■ **Exercise requirements**: Your task is to repeat the entries exactly from their first line through the line with "# in cache.", and to stop there.

[Stored items from a collection]
-- pv_equiv track=rewrite | github.com/KennethTBarrett/cs-sprint-challenge-hash-tables | hashtables/ex5/ex5.py | finder
-- ===== SOURCE A (Python) =====
-- def finder(files, queries):
--     """
--     YOUR CODE HERE
--     """
--     cache = {}
--     # For every item in the files, we need to
--     # make our split, and append the item if
--     # in cache.
--     for path in files:
--         # Get final part, set as item, check
--         # if in cache.
--         item = path.split('/')[-1]
--         if item in cache:
--             cache[item].append(path)
--         else:
--             cache[item] = [path]
--     # For every query we have, check if it's in the cache.
--     # If the query exists in our cache, we're going to append
--     # the path of the results of that query of our cache.
--     result = []
--     for query in queries:
--         if query in cache:
--             results = cache[query]
--             for path in results:
--                 result.append(path)
--     return result
-- ===== SOURCE B (Python) =====
-- def finder(files, queries):
--     result = []
--     for query in queries:
--         for path in files:
--             if path.split('/')[-1] == query:
--                 result.append(path)
--     return result
-- ===== Notes on version B (the rewrite author's own statement) =====
-- stated objective: simpler
-- what changed: Drops the cache dict: instead of grouping paths by basename into a dict and looking queries up, B directly scans files for each query and appends matching paths.
import Mathlib
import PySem

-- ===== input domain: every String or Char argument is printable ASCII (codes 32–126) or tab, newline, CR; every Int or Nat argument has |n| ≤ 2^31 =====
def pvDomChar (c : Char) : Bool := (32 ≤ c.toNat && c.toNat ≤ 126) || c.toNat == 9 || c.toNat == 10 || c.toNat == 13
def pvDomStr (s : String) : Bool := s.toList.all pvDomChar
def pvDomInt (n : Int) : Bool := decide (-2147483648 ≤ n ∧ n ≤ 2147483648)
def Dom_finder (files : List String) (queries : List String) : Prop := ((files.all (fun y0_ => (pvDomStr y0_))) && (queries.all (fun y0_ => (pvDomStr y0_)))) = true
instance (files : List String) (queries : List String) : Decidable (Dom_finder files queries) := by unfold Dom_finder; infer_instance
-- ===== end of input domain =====

-- B drops the cache dict: for each query it scans files directly and appends matching paths; simpler, no index structure.


-- ===== PORT A =====
-- path.split('/')[-1]: splitOn never returns [], so the (-1) index always exists; getD "" is exact.
-- sep "/" ≠ "" so split? is always some, and a split is never empty so index -1 exists: both getD defaults are exact
def pvBasename (p : String) : String := (PySem.List.pyGet? ((PySem.Str.split? p "/").getD []) (-1)).getD ""

def finder (files : List String) (queries : List String) : List String :=
  let cache : PySem.Dict String (List String) :=
    files.foldl (fun c path =>
      let item := pvBasename path
      if c.contains item then c.insert item (c.getD item [] ++ [path])
      else c.insert item [path]) PySem.Dict.empty
  queries.foldl (fun result query =>
    if cache.contains query then
      (cache.getD query []).foldl (fun r path => r ++ [path]) result
    else result) []

-- ===== PORT B =====
def finder_alt (files : List String) (queries : List String) : List String :=
  queries.foldl (fun result query =>
    files.foldl (fun r path => if pvBasename path == query then r ++ [path] else r) result) []

-- ===== PRECONDITION & SPEC =====
def Spec_finder (files : List String) (queries : List String) (out : List String) : Prop := out = finder_alt files queries
instance (files : List String) (queries : List String) (out : List String) : Decidable (Spec_finder files queries out) := by unfold Spec_finder; infer_instance

-- ===== CLAIM (what is proved, stated in full; the proofs are below) =====
def Claim_equal_finder : Prop := ∀ (files : List String) (queries : List String), Dom_finder files queries → Spec_finder files queries (finder files queries)

-- ===== LEMMAS AND PROOFS =====

-- invariant of A's grouping loop: lookup in the built cache is the filtered file list
lemma cache_getD (files : List String) (c : PySem.Dict String (List String)) (q : String) :
    (files.foldl (fun c path =>
      let item := pvBasename path
      if c.contains item then c.insert item (c.getD item [] ++ [path])
      else c.insert item [path]) c).getD q []
    = c.getD q [] ++ files.filter (fun p => pvBasename p == q) := by
  induction files generalizing c with
  | nil => simp
  | cons p ps ih =>
    simp only [List.foldl_cons, List.filter_cons]
    by_cases hq : pvBasename p = q
    · subst hq
      simp only [beq_self_eq_true, if_pos]
      by_cases hc : c.contains (pvBasename p)
      · simp [hc, ih, PySem.Dict.getD_insert_self]
      · simp [hc, ih, PySem.Dict.getD_insert_self,
          PySem.Dict.getD_of_not_contains c [] (by simpa using hc)]
    · have hne : q ≠ pvBasename p := fun h => hq h.symm
      by_cases hc : c.contains (pvBasename p) <;>
        simp [hc, ih, PySem.Dict.getD_insert_of_ne _ _ _ hne, hq]

-- membership in the built cache is "some file has this basename"
lemma cache_contains (files : List String) (c : PySem.Dict String (List String)) (q : String) :
    (files.foldl (fun c path =>
      let item := pvBasename path
      if c.contains item then c.insert item (c.getD item [] ++ [path])
      else c.insert item [path]) c).contains q
    = (c.contains q || files.any (fun p => pvBasename p == q)) := by
  induction files generalizing c with
  | nil => simp
  | cons p ps ih =>
    simp only [List.foldl_cons, List.any_cons]
    by_cases hq : pvBasename p = q
    · subst hq
      by_cases hc : c.contains (pvBasename p) <;>
        simp [hc, ih]
    · have hbq : (pvBasename p == q) = false := by simp [hq]
      have hqb : (q == pvBasename p) = false := beq_eq_false_iff_ne.mpr (fun h => hq h.symm)
      by_cases hc : c.contains (pvBasename p) <;>
        simp [hc, ih, PySem.Dict.contains_insert, hbq, hqb]

-- ===== VERDICT (by name: the statement is the Claim_ definition above) =====
theorem finder_spec : Claim_equal_finder := by
  intro files queries _
  show finder files queries = finder_alt files queries
  simp only [finder, finder_alt]
  have step : ∀ (res : List String) (q : String),
      (if ((files.foldl (fun c path =>
              let item := pvBasename path
              if c.contains item then c.insert item (c.getD item [] ++ [path])
              else c.insert item [path]) PySem.Dict.empty).contains q) then
        ((files.foldl (fun c path =>
              let item := pvBasename path
              if c.contains item then c.insert item (c.getD item [] ++ [path])
              else c.insert item [path]) PySem.Dict.empty).getD q []).foldl
          (fun r path => r ++ [path]) res
      else res)
      = files.foldl (fun r path => if pvBasename path == q then r ++ [path] else r) res := by
    intro res q
    rw [show (fun (r : List String) (path : String) => if pvBasename path == q then r ++ [path] else r)
        = (fun r path => if (fun p => pvBasename p == q) path then r ++ [(fun p => p) path] else r) from rfl,
      PySem.List.foldl_append_if, List.map_id_fun', cache_getD, cache_contains]
    simp only [PySem.Dict.getD_empty, PySem.Dict.contains_empty, Bool.false_or, List.nil_append]
    by_cases ha : files.any (fun p => pvBasename p == q)
    · rw [if_pos ha, PySem.List.foldl_append_singleton]
      simp
    · rw [if_neg ha]
      have hnil : List.filter (fun p => pvBasename p == q) files = [] :=
        List.filter_eq_nil_iff.mpr (fun x hx hb => ha (List.any_eq_true.mpr ⟨x, hx, hb⟩))
      simp [hnil]
  have main : ∀ (qs init : List String),
      qs.foldl (fun result query =>
        if ((files.foldl (fun c path =>
              let item := pvBasename path
              if c.contains item then c.insert item (c.getD item [] ++ [path])
              else c.insert item [path]) PySem.Dict.empty).contains query) then
          ((files.foldl (fun c path =>
              let item := pvBasename path
              if c.contains item then c.insert item (c.getD item [] ++ [path])
              else c.insert item [path]) PySem.Dict.empty).getD query []).foldl
            (fun r path => r ++ [path]) result
        else result) init
      = qs.foldl (fun result query =>
          files.foldl (fun r path => if pvBasename path == query then r ++ [path] else r) result) init := by
    intro qs
    induction qs with
    | nil => intro init; rfl
    | cons q qs ih =>
      intro init
      simp only [List.foldl_cons]
      rw [step init q]
      exact ih _
  exact main queries []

■ **Solved problem**:
-- pv_equiv track=rewrite | github.com/KennethTBarrett/cs-sprint-challenge-hash-tables | hashtables/ex5/ex5.py | finder
-- ===== SOURCE A (Python) =====
-- def finder(files, queries):
--     """
--     YOUR CODE HERE
--     """
--     cache = {}
--     # For every item in the files, we need to
--     # make our split, and append the item if
--     # in cache.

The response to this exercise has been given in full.